Tras un recorrido por los Países Bajos y Renania, visitaron de nuevo París, donde compartieron pensión con Eugenio D’Ors, y de allí marcharon a Londres. Del relato precedente quizá alguien saque la impresión de que nuestros personajes gozaban de una situación económica acomodada. Se trataría de una visión alejada de la realidad. La beca de María no era muy cuantiosa por lo que, aunque obtenía algún dinero extra gracias a traducciones encargadas por la editorial francesa Garnier, se veían obligados a economizar en alojamiento, transporte y alimentación. Ocasionalmente realizaban algún dispendio. Así, en Colonia pudieron asistir en las localidades más baratas a una representación de Los maestros cantores de Nüremberg. Sin embargo, pese a la modestia a que se veían obligados, las cartas de presentación de algunos de sus ya famosos amigos españoles, les abrieron las puertas de la vida intelectual europea y les granjearon relaciones con numerosos e influyentes personajes. Gracias a ellas, la estancia en Londres, como la anterior en Bruselas, fue rica y gratificante. Muchos años después, María recordaría con cariño la hospitalidad con que habían sido acogidos en la capital británica, y la honradez y generosidad de los ingleses. En sus visitas a las escuelas quedó impresionada por la importancia dada a la educación en ciertos valores, como la lealtad. Pero sabedora de que había en la vida londinense aspectos menos risueños, quiso conocer las barriadas pobres en las que trabajadores sin cualificación y desempleados se hacinaban en viviendas insalubres. También recorrió el barrio judío, unas calles que evoca como miserables y con el aire viciado, pero habitadas por unas gentes de firme voluntad y llenas de esperanza; una característica que, según afirma, encontró en todas las comunidades israelitas.
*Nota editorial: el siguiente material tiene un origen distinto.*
theorem guard_blocks {α : Type} (x : List α) (l : List α) (n : Nat) :
    (if 0 < ((n : Nat) : Int) then x ++ PySem.List.pyRepeat l (n : Int) else x) = x ++ blocks l n := by
  split_ifs with h
  · rw [pyRepeat_natCast_eq_blocks]
  · have : n = 0 := by omega
    simp [this, blocks]

theorem mem_blocks {α : Type} {x : α} {l : List α} {n : Nat} (h : x ∈ blocks l n) : x ∈ l := by
  simp only [blocks, List.mem_flatten] at h
  obtain ⟨t, ht, hx⟩ := h
  rw [List.eq_of_mem_replicate ht] at hx
  exact hx

-- a conditional-append loop whose test pins the element to one value t collects count t copies
theorem foldl_ite_block {α : Type} (p : Int → Prop) [DecidablePred p] (t : Int)
    (hp : ∀ w, p w ↔ w = t) (f : Int → List α) (rest : List Int) (x : List α) :
    rest.foldl (fun acc w => if p w then acc ++ f w else acc) x = x ++ blocks (f t) (rest.count t) := by
  induction rest generalizing x with
  | nil => simp [blocks]
  | cons w tl ih =>
    simp only [List.foldl_cons]
    by_cases h : p w
    · have hw : w = t := (hp w).mp h
      subst hw
      rw [if_pos h, ih, List.count_cons_self, blocks_succ, List.append_assoc]
    · have hw : w ≠ t := fun e => h ((hp w).mpr e)
      rw [if_neg h, ih]
      simp [hw]

-- the common structural recursion both phase-1 loops compute: for each tail v :: rest,
-- append the sum pairs and the difference pairs determined by v and the counts in rest
def go2 (c1 c2 : Int) : List Int → List (List Int) × List (List Int) →
    List (List Int) × List (List Int)
  | [], st => st
  | v :: rest, st =>
      go2 c1 c2 rest
        (st.1 ++ blocks [[v, c1 - v], [c1 - v, v]] (rest.count (c1 - v)),
         st.2 ++ blocks [if 0 ≤ c2 then [v, v + c2] else [v - c2, v]] (rest.count (v + |c2|)))

-- A's inner j-loop over the values of rest performs exactly one go2 step's appends
theorem aStep_fold (c1 c2 v : Int) (rest : List Int) (st : List (List Int) × List (List Int)) :
    rest.foldl (aStep c1 c2 v) st =
      (st.1 ++ blocks [[v, c1 - v], [c1 - v, v]] (rest.count (c1 - v)),
       st.2 ++ blocks [if 0 ≤ c2 then [v, v + c2] else [v - c2, v]] (rest.count (v + |c2|))) := by
  have hsplit : rest.foldl (aStep c1 c2 v) st =
      (rest.foldl (fun acc w => if w + v = c1 then acc ++ [[v, w], [w, v]] else acc) st.1,
       rest.foldl (fun acc w =>
         if c2 < 0 then (if v - w = c2 then acc ++ [[w, v]] else acc)
         else (if w - v = c2 then acc ++ [[v, w]] else acc)) st.2) := by
    rw [← PySem.List.foldl_prod_mk]
    rfl
  rw [hsplit]
  have h1 : rest.foldl (fun acc w => if w + v = c1 then acc ++ [[v, w], [w, v]] else acc) st.1 =
      st.1 ++ blocks [[v, c1 - v], [c1 - v, v]] (rest.count (c1 - v)) :=
    foldl_ite_block (fun w => w + v = c1) (c1 - v) (fun w => by omega)
      (fun w => [[v, w], [w, v]]) rest st.1
  rw [h1]
  by_cases hc : c2 < 0
  · have habs : v + |c2| = v - c2 := by rw [abs_of_neg hc]; ring
    have h2 := foldl_ite_block (fun w => v - w = c2) (v - c2) (fun w => by omega)
      (fun w => [[w, v]]) rest st.2
    simp only [hc, if_true, if_neg (not_le.mpr hc), habs, h2]
  · have h0 : 0 ≤ c2 := not_lt.mp hc
    have habs : v + |c2| = v + c2 := by rw [abs_of_nonneg h0]
    have h2 := foldl_ite_block (fun w => w - v = c2) (v + c2) (fun w => by omega)
      (fun w => [[v, w]]) rest st.2
    simp only [hc, if_false, if_pos h0, habs, h2]

-- A's index double loop from position k equals go2 on the suffix s.drop k
theorem aLoop_eq_go2 (c1 c2 : Int) (s : List Int) (k : Nat) (st : List (List Int) × List (List Int)) :
    (PySem.List.pyRange (k : Int) ((s.length : Int) - 1) 1).foldl
      (fun st i =>
        (PySem.List.pyRange (i + 1) (s.length : Int) 1).foldl
          (fun st j => aStep c1 c2 (PySem.List.pyGetD s i 0) st (PySem.List.pyGetD s j 0)) st)
      st = go2 c1 c2 (s.drop k) st := by
  induction hfuel : s.length - k generalizing k st with
  | zero =>
    have hk : s.length ≤ k := by omega
    rw [PySem.List.pyRange_one_eq_nil (by omega), List.drop_eq_nil_of_le hk]
    simp [go2]
  | succ fuel ih =>
    have hk : k < s.length := by omega
    have hdrop : s.drop k = s[k] :: s.drop (k + 1) := List.drop_eq_getElem_cons hk
    by_cases hlt : (k : Int) < (s.length : Int) - 1
    · rw [PySem.List.pyRange_one_cons hlt, List.foldl_cons]
      have hinner := PySem.List.foldl_pyRange_pyGetD' s 0
        (aStep c1 c2 (PySem.List.pyGetD s (k : Int) 0)) st (a := (k : Int) + 1) (by omega)
      have htn : ((k : Int) + 1).toNat = k + 1 := by omega
      rw [htn] at hinner
      rw [hinner, aStep_fold]
      have hget : PySem.List.pyGetD s (k : Int) 0 = s[k] := by
        rw [PySem.List.pyGetD_natCast, List.getD_eq_getElem _ _ hk]
      rw [hget, hdrop]
      have hk1 : ((k : Int) + 1) = ((k + 1 : Nat) : Int) := by push_cast; ring
      rw [hk1, ih (k + 1) _ (by omega)]
      simp [go2]
    · have hle : (s.length : Int) - 1 ≤ (k : Int) := by omega
      have hk1 : k + 1 = s.length := by omega
      rw [PySem.List.pyRange_one_eq_nil hle, hdrop]
      have hnil : s.drop (k + 1) = [] := by rw [hk1]; simp
      rw [hnil]
      simp [go2, blocks]

-- B's pass equals go2 whenever the dictionary holds the multiset of the remaining suffix
theorem bLoop_eq_go2 (c1 c2 : Int) (r : List Int) (cnt : PySem.Dict Int Int)
    (x12 x68 : List (List Int)) (h : ∀ x, cnt.getD x 0 = (r.count x : Int)) :
    (r.foldl (bStep c1 c2) (cnt, x12, x68)).2 = go2 c1 c2 r (x12, x68) := by
  induction r generalizing cnt x12 x68 with
  | nil => simp [go2]
  | cons v rest ih =>
    have hcnt : ∀ x, (cnt.insert v (cnt.getD v 0 - 1)).getD x 0 = (rest.count x : Int) := by
      intro x
      rw [PySem.Dict.getD_insert]
      split_ifs with hx
      · subst hx
        rw [h x, List.count_cons_self]
        push_cast
        ring
      · rw [h x, List.count_cons]
        simp [Ne.symm hx]
    simp only [List.foldl_cons, bStep, hcnt]
    rw [guard_blocks, guard_blocks, ih _ _ _ hcnt]
    simp [go2]

-- every pair either phase-1 list holds is a two-element list
theorem go2_shape (c1 c2 : Int) (r : List Int) (st : List (List Int) × List (List Int))
    (h1 : ∀ p ∈ st.1, ∃ x y : Int, p = [x, y]) (h2 : ∀ p ∈ st.2, ∃ x y : Int, p = [x, y]) :
    (∀ p ∈ (go2 c1 c2 r st).1, ∃ x y : Int, p = [x, y]) ∧
      (∀ p ∈ (go2 c1 c2 r st).2, ∃ x y : Int, p = [x, y]) := by
  induction r generalizing st with
  | nil => exact ⟨h1, h2⟩
  | cons v rest ih =>
    refine ih _ ?_ ?_
    · intro p hp
      rcases List.mem_append.mp hp with hp | hp
      · exact h1 p hp
      · have hm := mem_blocks hp
        simp only [List.mem_cons, List.not_mem_nil, or_false] at hm
        rcases hm with h | h
        · exact ⟨v, c1 - v, h⟩
        · exact ⟨c1 - v, v, h⟩
    · intro p hp
      rcases List.mem_append.mp hp with hp | hp
      · exact h2 p hp
      · have hp' := mem_blocks hp
        simp only [List.mem_singleton] at hp'
        by_cases hc : 0 ≤ c2
        · exact ⟨v, v + c2, by simp [hp', hc]⟩
        · exact ⟨v - c2, v, by simp [hp', hc]⟩

-- the two phase-2 joins agree on lists of two-element pairs
theorem join_eq (x12 x68 : List (List Int))
    (h1 : ∀ p ∈ x12, ∃ x y : Int, p = [x, y]) (h2 : ∀ p ∈ x68, ∃ x y : Int, p = [x, y]) :
    x12.foldl (fun acc i =>
      x68.foldl (fun acc j =>
        if ¬ (PySem.List.pyGetD i 0 0 ∈ j ∨ PySem.List.pyGetD i 1 0 ∈ j) then
          acc ++ [[PySem.List.pyGetD i 0 0, PySem.List.pyGetD i 1 0,
                   PySem.List.pyGetD j 0 0, PySem.List.pyGetD j 1 0]]
        else acc) acc) [] =
    x12.flatMap (fun p =>
      (x68.filter (fun q =>
          decide (PySem.List.pyGetD p 0 0 ∉ q ∧ PySem.List.pyGetD p 1 0 ∉ q))).map
        (fun q => p ++ q)) := by
  rw [PySem.List.foldl_congr_mem (g := fun acc p =>
      acc ++ (x68.filter (fun q =>
          decide (PySem.List.pyGetD p 0 0 ∉ q ∧ PySem.List.pyGetD p 1 0 ∉ q))).map
        (fun q => p ++ q))]
  · exact PySem.List.foldl_append_eq_flatMap _ _ _
  · intro acc p hp
    obtain ⟨x, y, rfl⟩ := h1 p hp
    have g0 : PySem.List.pyGetD ([x, y] : List Int) 0 0 = x := rfl
    have g1 : PySem.List.pyGetD ([x, y] : List Int) 1 0 = y := rfl
    rw [PySem.List.foldl_congr_mem (g := fun acc q =>
        if (x ∉ q ∧ y ∉ q) then acc ++ [[x, y] ++ q] else acc)]
    · rw [PySem.List.foldl_append_ite (fun q => x ∉ q ∧ y ∉ q) (fun q => [x, y] ++ q) x68 acc]
      simp [g0, g1]
    · intro acc q hq
      obtain ⟨u, w, rfl⟩ := h2 q hq
      have q0 : PySem.List.pyGetD ([u, w] : List Int) 0 0 = u := rfl
      have q1 : PySem.List.pyGetD ([u, w] : List Int) 1 0 = w := rfl
      rw [g0, g1, q0, q1]
      by_cases hc : x ∈ ([u, w] : List Int) ∨ y ∈ ([u, w] : List Int)
      · rw [if_neg (not_not_intro hc), if_neg (by tauto)]
      · rw [if_pos hc, if_pos (by tauto)]
        rfl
Como anteriormente se ha señalado, al regreso de su viaje comprendió de inmediato que nunca podría aplicar las ideas pedagógicas adquiridas en aquellos meses. Quizá esta razón influyera en el hecho de que en 1907 solicitara la excedencia como maestra para dedicarse por entero a la creación literaria; actividad que ya le reportaba, siempre escudada en el nombre de Gregorio, un aceptable nivel de ingresos.

Años de triunfo

Estos meses en el extranjero no solo ampliaron los horizontes de María, sino que en ellos se gestaron dos de los que serían sus grandes éxitos literarios. En su transcurso, escribe la novela Tú eres la paz, publicada en 1909, y también concibe el argumento del drama Canción de cuna, que se estrenará en 1911.
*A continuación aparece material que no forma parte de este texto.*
-- pv_equiv track=rewrite | github.com/kolonialno/adventofcode | archive/2022/andehen/21/21.py | get_equation
-- ===== SOURCE A (Python) =====
-- def get_equation(monkeys: dict, monkey: str) -> str:
--
--     if monkey == "humn":
--         return "x"
--
--     match monkeys[monkey].split():
--         case [value]:
--             return value
--         case [monkey_1, op, monkey_2]:
--             return f"({get_equation(monkeys, monkey_1)} {op} {get_equation(monkeys, monkey_2)})"
--         case _:
--             raise Exception("wtf %s", monkey)
-- ===== SOURCE B (Python) =====
-- def get_equation(monkeys: dict, monkey: str) -> str:
--     # Iterative post-order traversal with an explicit work stack and a dict of
--     # completed subexpression strings, instead of call recursion.
--     done = {}
--     stack = [(monkey, False)]
--     while stack:
--         name, ready = stack.pop()
--         if ready:
--             parts = monkeys[name].split()
--             done[name] = f"({done[parts[0]]} {parts[1]} {done[parts[2]]})"
--         elif name == "humn":
--             done[name] = "x"
--         else:
--             parts = monkeys[name].split()
--             if len(parts) == 1:
--                 done[name] = parts[0]
--             elif len(parts) == 3:
--                 stack.append((name, True))
--                 stack.append((parts[2], False))
--                 stack.append((parts[0], False))
--             else:
--                 raise Exception("wtf %s", name)
--     return done[monkey]
-- ===== Notes on version B (the rewrite author's own statement) =====
-- stated objective: alternative
-- what changed: Replaced the call-recursive tree walk by an iterative post-order traversal with an explicit work stack and a dict of completed subexpression strings.
import Mathlib
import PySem

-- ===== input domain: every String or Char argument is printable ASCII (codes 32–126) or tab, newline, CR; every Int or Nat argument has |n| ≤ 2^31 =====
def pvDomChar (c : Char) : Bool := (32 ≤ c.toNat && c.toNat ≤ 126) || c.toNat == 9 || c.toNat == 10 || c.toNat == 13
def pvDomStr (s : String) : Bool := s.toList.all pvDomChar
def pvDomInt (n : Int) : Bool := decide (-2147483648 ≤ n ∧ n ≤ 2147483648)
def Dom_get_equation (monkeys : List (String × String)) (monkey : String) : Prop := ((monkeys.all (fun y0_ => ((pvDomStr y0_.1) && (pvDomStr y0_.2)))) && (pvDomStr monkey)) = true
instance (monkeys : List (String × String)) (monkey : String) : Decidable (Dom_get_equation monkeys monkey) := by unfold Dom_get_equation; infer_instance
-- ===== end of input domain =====

-- B replaces A's call recursion by an explicit work stack with a dict of finished
-- subexpression strings (alternative decomposition, same cost); equivalence is
-- about the return value on inputs where A's recursion terminates without raising.

-- ===== PORT A =====
-- Fuel-indexed transliteration of A's recursion (fuel only makes it total: on any
-- input where the Python returns, the call depth is ≤ monkeys.length + 1, so the
-- fuel is never the reason a branch is taken); none = the Python raises.
def evalA (monkeys : List (String × String)) : Nat → String → Option String
  | 0, _ => none
  | fuel+1, monkey =>
    if monkey = "humn" then some "x" else
    match (PySem.Dict.ofList monkeys).get? monkey with
    | none => none
    | some v =>
      match PySem.Str.split₀ v with
      | [value] => some value
      | [m1, op, m2] =>
        match evalA monkeys fuel m1, evalA monkeys fuel m2 with
        | some l, some r => some ("(" ++ l ++ " " ++ op ++ " " ++ r ++ ")")
        | _, _ => none
      | _ => none

def get_equation (monkeys : List (String × String)) (monkey : String) : String :=
  (evalA monkeys (monkeys.length + 1) monkey).getD ""

-- ===== PORT B =====
-- Transliteration of Source B's while loop over the explicit stack; the fuel bounds
-- the number of loop iterations (≤ twice the expression-tree size) and only makes
-- the loop total; none = the Python raises (or, on a cyclic graph, loops forever).
def runB (monkeys : List (String × String)) :
    Nat → List (String × Bool) → PySem.Dict String String → Option (PySem.Dict String String)
  | 0, _, _ => none
  | _+1, [], done => some done
  | fuel+1, (name, ready) :: rest, done =>
    if ready then
      match (PySem.Dict.ofList monkeys).get? name with
      | none => none
      | some v =>
        match PySem.Str.split₀ v with
        | [m1, op, m2] =>
          match done.get? m1, done.get? m2 with
          | some l, some r =>
            runB monkeys fuel rest (done.insert name ("(" ++ l ++ " " ++ op ++ " " ++ r ++ ")"))
          | _, _ => none
        | _ => none
    else if name = "humn" then runB monkeys fuel rest (done.insert name "x")
    else
      match (PySem.Dict.ofList monkeys).get? name with
      | none => none
      | some v =>
        match PySem.Str.split₀ v with
        | [value] => runB monkeys fuel rest (done.insert name value)
        | [m1, _, m2] =>
          runB monkeys fuel ((m1, false) :: (m2, false) :: (name, true) :: rest) done
        | _ => none

def get_equation_alt (monkeys : List (String × String)) (monkey : String) : String :=
  match runB monkeys (2 * 3 ^ (monkeys.length + 2) + 1) [(monkey, false)] PySem.Dict.empty with
  | some done => (done.get? monkey).getD ""
  | none => ""

-- ===== PRECONDITION & SPEC =====
-- Pre_ = the reference graph is well formed from `monkey`: every name reached is
-- "humn", a 1-token value, or a 3-token expression over present names, and the
-- reference chains are acyclic.  Termination of a recursive definition over input
-- data has no iteration-free decidable statement; `wellFormedUpTo` is the standard
-- bounded-depth one (depth monkeys.length + 1 bounds every acyclic chain, since a
-- repeated key would be a cycle).  It decides graph shape only — no strings are
-- built — and exactly on these inputs Python A returns; outside it raises
-- KeyError, the explicit Exception, or RecursionError (on a cycle).
def wellFormedUpTo (monkeys : List (String × String)) : Nat → String → Bool
  | 0, _ => false
  | fuel+1, monkey =>
    if monkey = "humn" then true else
    match (PySem.Dict.ofList monkeys).get? monkey with
    | none => false
    | some v =>
      match PySem.Str.split₀ v with
      | [_] => true
      | [m1, _, m2] => wellFormedUpTo monkeys fuel m1 && wellFormedUpTo monkeys fuel m2
      | _ => false

def Pre_get_equation (monkeys : List (String × String)) (monkey : String) : Prop :=
  wellFormedUpTo monkeys (monkeys.length + 1) monkey = true

instance (monkeys : List (String × String)) (monkey : String) :
    Decidable (Pre_get_equation monkeys monkey) := by unfold Pre_get_equation; infer_instance

def pvWitness_get_equation : (List (String × String)) × String :=
  ([("root", "a + b"), ("a", "1"), ("b", "humn * c"), ("c", "3")], "root")

def Spec_get_equation (monkeys : List (String × String)) (monkey : String) (out : String) : Prop :=
  out = get_equation_alt monkeys monkey
instance (monkeys : List (String × String)) (monkey : String) (out : String) :
    Decidable (Spec_get_equation monkeys monkey out) := by unfold Spec_get_equation; infer_instance

-- ===== CLAIM (what is proved, stated in full; the proofs are below) =====
def Claim_equal_get_equation : Prop :=
  ∀ (monkeys : List (String × String)) (monkey : String),
    Dom_get_equation monkeys monkey → Pre_get_equation monkeys monkey →
      Spec_get_equation monkeys monkey (get_equation monkeys monkey)

-- ===== LEMMAS AND PROOFS =====

theorem evalA_mono (monkeys : List (String × String)) (n m : Nat) :
    ∀ (name : String) (s : String), evalA monkeys n name = some s →
      evalA monkeys (n + m) name = some s := by
  induction n with
  | zero => intro name s h; simp [evalA] at h
  | succ n ih =>
    intro name s h
    rw [show n + 1 + m = (n + m) + 1 from by omega]
    simp only [evalA] at h ⊢
    split at h
    · rename_i hn; rw [if_pos hn]; exact h
    · rename_i hn
      rw [if_neg hn]
      split at h
      · cases h
      · split at h
        · exact h
        · rename_i m1 op m2 hs
          split at h
          · rename_i l r h1 h2
            rw [ih m1 l h1, ih m2 r h2]; exact h
          · cases h
        · cases h

theorem evalA_det (monkeys : List (String × String)) {n n' : Nat} {name s s' : String}
    (h : evalA monkeys n name = some s) (h' : evalA monkeys n' name = some s') : s = s' := by
  have h1 := evalA_mono monkeys n n' name s h
  have h2 := evalA_mono monkeys n' n name s' h'
  rw [Nat.add_comm n' n] at h2
  rw [h1] at h2; exact Option.some_inj.mp h2

theorem wellFormedUpTo_evalA (monkeys : List (String × String)) (n : Nat) :
    ∀ (name : String), wellFormedUpTo monkeys n name = true → ∃ s, evalA monkeys n name = some s := by
  induction n with
  | zero => intro name h; simp [wellFormedUpTo] at h
  | succ n ih =>
    intro name h
    simp only [wellFormedUpTo] at h
    simp only [evalA]
    split at h
    · rename_i hn; exact ⟨"x", by rw [if_pos hn]⟩
    · rename_i hn
      rw [if_neg hn]
      split at h
      · cases h
      · split at h
        · rename_i value hs; exact ⟨value, rfl⟩
        · rename_i m1 op m2 hs
          rw [Bool.and_eq_true] at h
          obtain ⟨s1, h1⟩ := ih m1 h.1
          obtain ⟨s2, h2⟩ := ih m2 h.2
          exact ⟨"(" ++ s1 ++ " " ++ op ++ " " ++ s2 ++ ")", by simp only [h1, h2]⟩
        · cases h

theorem runB_mono (monkeys : List (String × String)) (f m : Nat) :
    ∀ (st : List (String × Bool)) (d r : PySem.Dict String String),
      runB monkeys f st d = some r → runB monkeys (f + m) st d = some r := by
  induction f with
  | zero => intro st d r h; simp [runB] at h
  | succ f ih =>
    intro st d r h
    rw [show f + 1 + m = (f + m) + 1 from by omega]
    cases st with
    | nil => simpa [runB] using h
    | cons top rest =>
      obtain ⟨name, ready⟩ := top
      simp only [runB] at h ⊢
      split at h
      · rename_i hr
        rw [if_pos hr]
        split at h
        · cases h
        · split at h
          · rename_i m1 op m2 hs
            split at h
            · exact ih _ _ _ h
            · cases h
          · cases h
      · rename_i hr
        rw [if_neg hr]
        split at h
        · rename_i hn; rw [if_pos hn]; exact ih _ _ _ h
        · rename_i hn; rw [if_neg hn]
          split at h
          · cases h
          · split at h
            · exact ih _ _ _ h
            · exact ih _ _ _ h
            · cases h

def Consistent (monkeys : List (String × String)) (d : PySem.Dict String String) : Prop :=
  ∀ k v, d.get? k = some v → ∃ n, evalA monkeys n k = some v

theorem consistent_insert (monkeys : List (String × String)) (d : PySem.Dict String String)
    (k0 v0 : String) (hd : Consistent monkeys d) (h0 : ∃ n, evalA monkeys n k0 = some v0) :
    Consistent monkeys (d.insert k0 v0) := by
  intro k v hv
  rw [PySem.Dict.get?_insert] at hv
  by_cases hk : k = k0
  · simp [hk] at hv; subst hk; rw [← hv]; exact h0
  · simp [hk] at hv; exact hd k v hv

theorem runB_main (monkeys : List (String × String)) (fa : Nat) :
    ∀ (name s : String), evalA monkeys fa name = some s →
      ∀ (d : PySem.Dict String String), Consistent monkeys d →
        ∃ (fneed : Nat) (d' : PySem.Dict String String),
          fneed + 1 ≤ 2 * 3 ^ fa ∧
          (∀ (fb : Nat) (rest : List (String × Bool)),
            runB monkeys (fneed + fb) ((name, false) :: rest) d = runB monkeys fb rest d') ∧
          Consistent monkeys d' ∧ d'.get? name = some s ∧
          (∀ k, (d.get? k).isSome → (d'.get? k).isSome) := by
  induction fa with
  | zero => intro name s h; simp [evalA] at h
  | succ fa ih =>
    intro name s h d hd
    have hpow : 1 ≤ 3 ^ fa := Nat.one_le_pow _ _ (by norm_num)
    have hpow' : 2 * 3 ^ (fa + 1) = 6 * 3 ^ fa := by ring
    simp only [evalA] at h
    split at h
    · -- name = "humn"
      rename_i hn
      obtain rfl : "x" = s := Option.some_inj.mp h
      refine ⟨1, d.insert name "x", by omega, ?_, ?_, ?_, ?_⟩
      · intro fb rest
        rw [show 1 + fb = fb + 1 from by omega]
        simp [runB, hn]
      · exact consistent_insert monkeys d name "x" hd ⟨1, by simp [evalA, hn]⟩
      · exact PySem.Dict.get?_insert_self d name "x"
      · intro k hk
        rw [PySem.Dict.get?_insert]
        split
        · simp
        · exact hk
    · rename_i hn
      split at h
      · cases h
      · rename_i v hget
        split at h
        · -- single token
          rename_i value hs
          obtain rfl : value = s := Option.some_inj.mp h
          refine ⟨1, d.insert name value, by omega, ?_, ?_, ?_, ?_⟩
          · intro fb rest
            rw [show 1 + fb = fb + 1 from by omega]
            simp [runB, hn, hget, hs]
          · exact consistent_insert monkeys d name value hd
              ⟨1, by simp only [evalA, if_neg hn, hget, hs]⟩
          · exact PySem.Dict.get?_insert_self d name value
          · intro k hk
            rw [PySem.Dict.get?_insert]
            split
            · simp
            · exact hk
        · -- three tokens
          rename_i m1 op m2 hs
          split at h
          · rename_i l r h1 h2
            obtain rfl : "(" ++ l ++ " " ++ op ++ " " ++ r ++ ")" = s := Option.some_inj.mp h
            obtain ⟨f1, d1, hb1, hrun1, hc1, hval1, hpres1⟩ := ih m1 l h1 d hd
            obtain ⟨f2, d2, hb2, hrun2, hc2, hval2, hpres2⟩ := ih m2 r h2 d1 hc1
            -- d2 still maps m1 to l
            have hm1 : d2.get? m1 = some l := by
              have hsome : (d2.get? m1).isSome := hpres2 m1 (by rw [hval1]; rfl)
              obtain ⟨w, hw⟩ := Option.isSome_iff_exists.mp hsome
              obtain ⟨nw, hnw⟩ := hc2 m1 w hw
              rw [hw, evalA_det monkeys hnw h1]
            refine ⟨f1 + f2 + 2,
              d2.insert name ("(" ++ l ++ " " ++ op ++ " " ++ r ++ ")"),
              by omega, ?_, ?_, ?_, ?_⟩
            · intro fb rest
              rw [show f1 + f2 + 2 + fb = (f1 + (f2 + (1 + fb))) + 1 from by omega]
              have step1 :
                  runB monkeys ((f1 + (f2 + (1 + fb))) + 1) ((name, false) :: rest) d =
                    runB monkeys (f1 + (f2 + (1 + fb)))
                      ((m1, false) :: (m2, false) :: (name, true) :: rest) d := by
                simp [runB, hn, hget, hs]
              rw [step1, hrun1, hrun2, show 1 + fb = fb + 1 from by omega]
              simp [runB, hget, hs, hm1, hval2]
            · refine consistent_insert monkeys d2 name _ hc2 ⟨fa + 1, ?_⟩
              simp only [evalA, if_neg hn, hget, hs, h1, h2]
            · exact PySem.Dict.get?_insert_self d2 _ _
            · intro k hk
              rw [PySem.Dict.get?_insert]
              split
              · simp
              · exact hpres2 k (hpres1 k hk)
          · cases h
        · cases h

theorem get_equation_spec : Claim_equal_get_equation := by
  intro monkeys monkey _hdom hpre
  unfold Spec_get_equation
  obtain ⟨s, hs⟩ := wellFormedUpTo_evalA monkeys (monkeys.length + 1) monkey hpre
  obtain ⟨fneed, d', hb, hrun, _hc, hval, _⟩ :=
    runB_main monkeys (monkeys.length + 1) monkey s hs PySem.Dict.empty
      (by intro k v hkv; rw [PySem.Dict.get?_empty] at hkv; cases hkv)
  have h1 : runB monkeys (fneed + 1) [(monkey, false)] PySem.Dict.empty = some d' := by
    rw [hrun 1 []]; rfl
  have hpow : 3 ^ (monkeys.length + 1) ≤ 3 ^ (monkeys.length + 2) :=
    Nat.pow_le_pow_right (by norm_num) (by omega)
  have hle : fneed + 1 ≤ 2 * 3 ^ (monkeys.length + 2) + 1 := by omega
  have h2 : runB monkeys (2 * 3 ^ (monkeys.length + 2) + 1) [(monkey, false)] PySem.Dict.empty
      = some d' := by
    rw [show 2 * 3 ^ (monkeys.length + 2) + 1 = (fneed + 1) + (2 * 3 ^ (monkeys.length + 2) + 1 - (fneed + 1)) from by omega]
    exact runB_mono monkeys (fneed + 1) _ _ _ _ h1
  unfold get_equation get_equation_alt
  rw [hs, h2]
  dsimp only
  rw [hval]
Sucede en estos años de triunfo un extraño incidente que Antonina Rodrigo no duda en calificar de intento de suicidio, en unas circunstancias que evocan la muerte de Virginia Woolf. En la primavera de 1909 Gregorio propuso que realizaran un viaje a Italia, idea que encantó a María. Comenzaron, pues, los preparativos, pero cuando ya faltaban pocos días para la partida él pretextó que importantes asuntos lo forzaban a quedar en Madrid, por lo que acordaron reunirse al cabo de dos semanas e inició ella el camino en solitario. En Barcelona María, según ella misma relata, viéndose obligada a esperar tres horas la salida del tren hacia Francia, paseó sin rumbo hacia una playa solitaria y allí, fascinada por las olas, comenzó a caminar ensimismada hacia ellas, invadida por un insoportable tedio de vivir. La intervención de un desconocido alarmado por su comportamiento puso fin al raro episodio. Al parecer, las excusas de Gregorio para permanecer en Madrid encubrían el deseo de quedar a solas con la joven actriz Catalina Bárcena con quien posiblemente había iniciado ya lo que sería una larga relación amorosa. La sospecha de la infidelidad o simplemente el desapego de Gregorio explicarían el comportamiento de María.
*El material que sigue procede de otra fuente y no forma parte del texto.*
-- pv_equiv track=rewrite | github.com/dinhuun/machine_learning | src/machine_learning/utils/utils_mapper.py | link_vertices
-- ===== SOURCE A (Python) =====
-- from itertools import combinations, permutations
-- from typing import Dict, List, Tuple
--
-- def link_vertices(
--     vertices: Dict[str, List[int]]
-- ) -> Tuple[List[int], List[int], List[int]]:
--     """
--     links two vertices' indices if vertices intersect
--     :param vertices: vertices
--     :return: edge sources, edge targets, and edge values
--     """
--     vertex_IDs = vertices.keys()
--     IDs_indices = dict([(ID, index) for index, ID in enumerate(vertex_IDs)])
--     ID_pairs = combinations(vertex_IDs, 2)
--     edge_sources = []
--     edge_targets = []
--     edge_values = []
--     for ID_0, ID_1 in ID_pairs:
--         intersection = set(vertices[ID_0]) & set(vertices[ID_1])
--         if intersection:
--             edge_sources.append(IDs_indices[ID_0])
--             edge_targets.append(IDs_indices[ID_1])
--             edge_values.append(len(intersection))
--     return edge_sources, edge_targets, edge_values
-- ===== SOURCE B (Python) =====
-- from itertools import combinations
--
--
-- def link_vertices(vertices):
--     # inverted index: element -> increasing list of vertex indices containing it
--     index = {}
--     for i, vals in enumerate(vertices.values()):
--         for e in dict.fromkeys(vals):
--             index.setdefault(e, []).append(i)
--     # count co-occurrences per vertex-index pair (i < j automatically)
--     counts = {}
--     for vs in index.values():
--         for pair in combinations(vs, 2):
--             counts[pair] = counts.get(pair, 0) + 1
--     edge_sources = []
--     edge_targets = []
--     edge_values = []
--     for i, j in sorted(counts):
--         edge_sources.append(i)
--         edge_targets.append(j)
--         edge_values.append(counts[(i, j)])
--     return edge_sources, edge_targets, edge_values
-- ===== Notes on version B (the rewrite author's own statement) =====
-- stated objective: faster
-- what changed: Replaces the quadratic all-pairs set-intersection scan with an inverted index (element -> vertex indices) whose co-occurring index pairs are counted once and emitted in sorted (= combinations) order.
import Mathlib
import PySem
Con veintiún años Catalina ya se había dado a conocer en el mundo teatral y era celebrada por su belleza y por la hermosura de su voz. Ante ella, Gregorio asumió el papel de protector encargado de conducir su carrera. Por lo demás, como queda patente en una entrevista publicada en 1928, se trataba de una mujer de escasa cultura y nula inquietud intelectual. En suma, el polo opuesto a María. Esta abrigó aún durante mucho tiempo la esperanza de recuperar a Gregorio, con quien siguió conviviendo. Solo en la primavera de 1916, según confiesa en carta a Manuel de Falla, comprendió que la situación era irreversible. Con todo, el matrimonio no se separó hasta 1922, cuando Catalina dio a luz a un hijo de Gregorio. Sorprendentemente, no aprovecharon luego la legislación republicana para divorciarse.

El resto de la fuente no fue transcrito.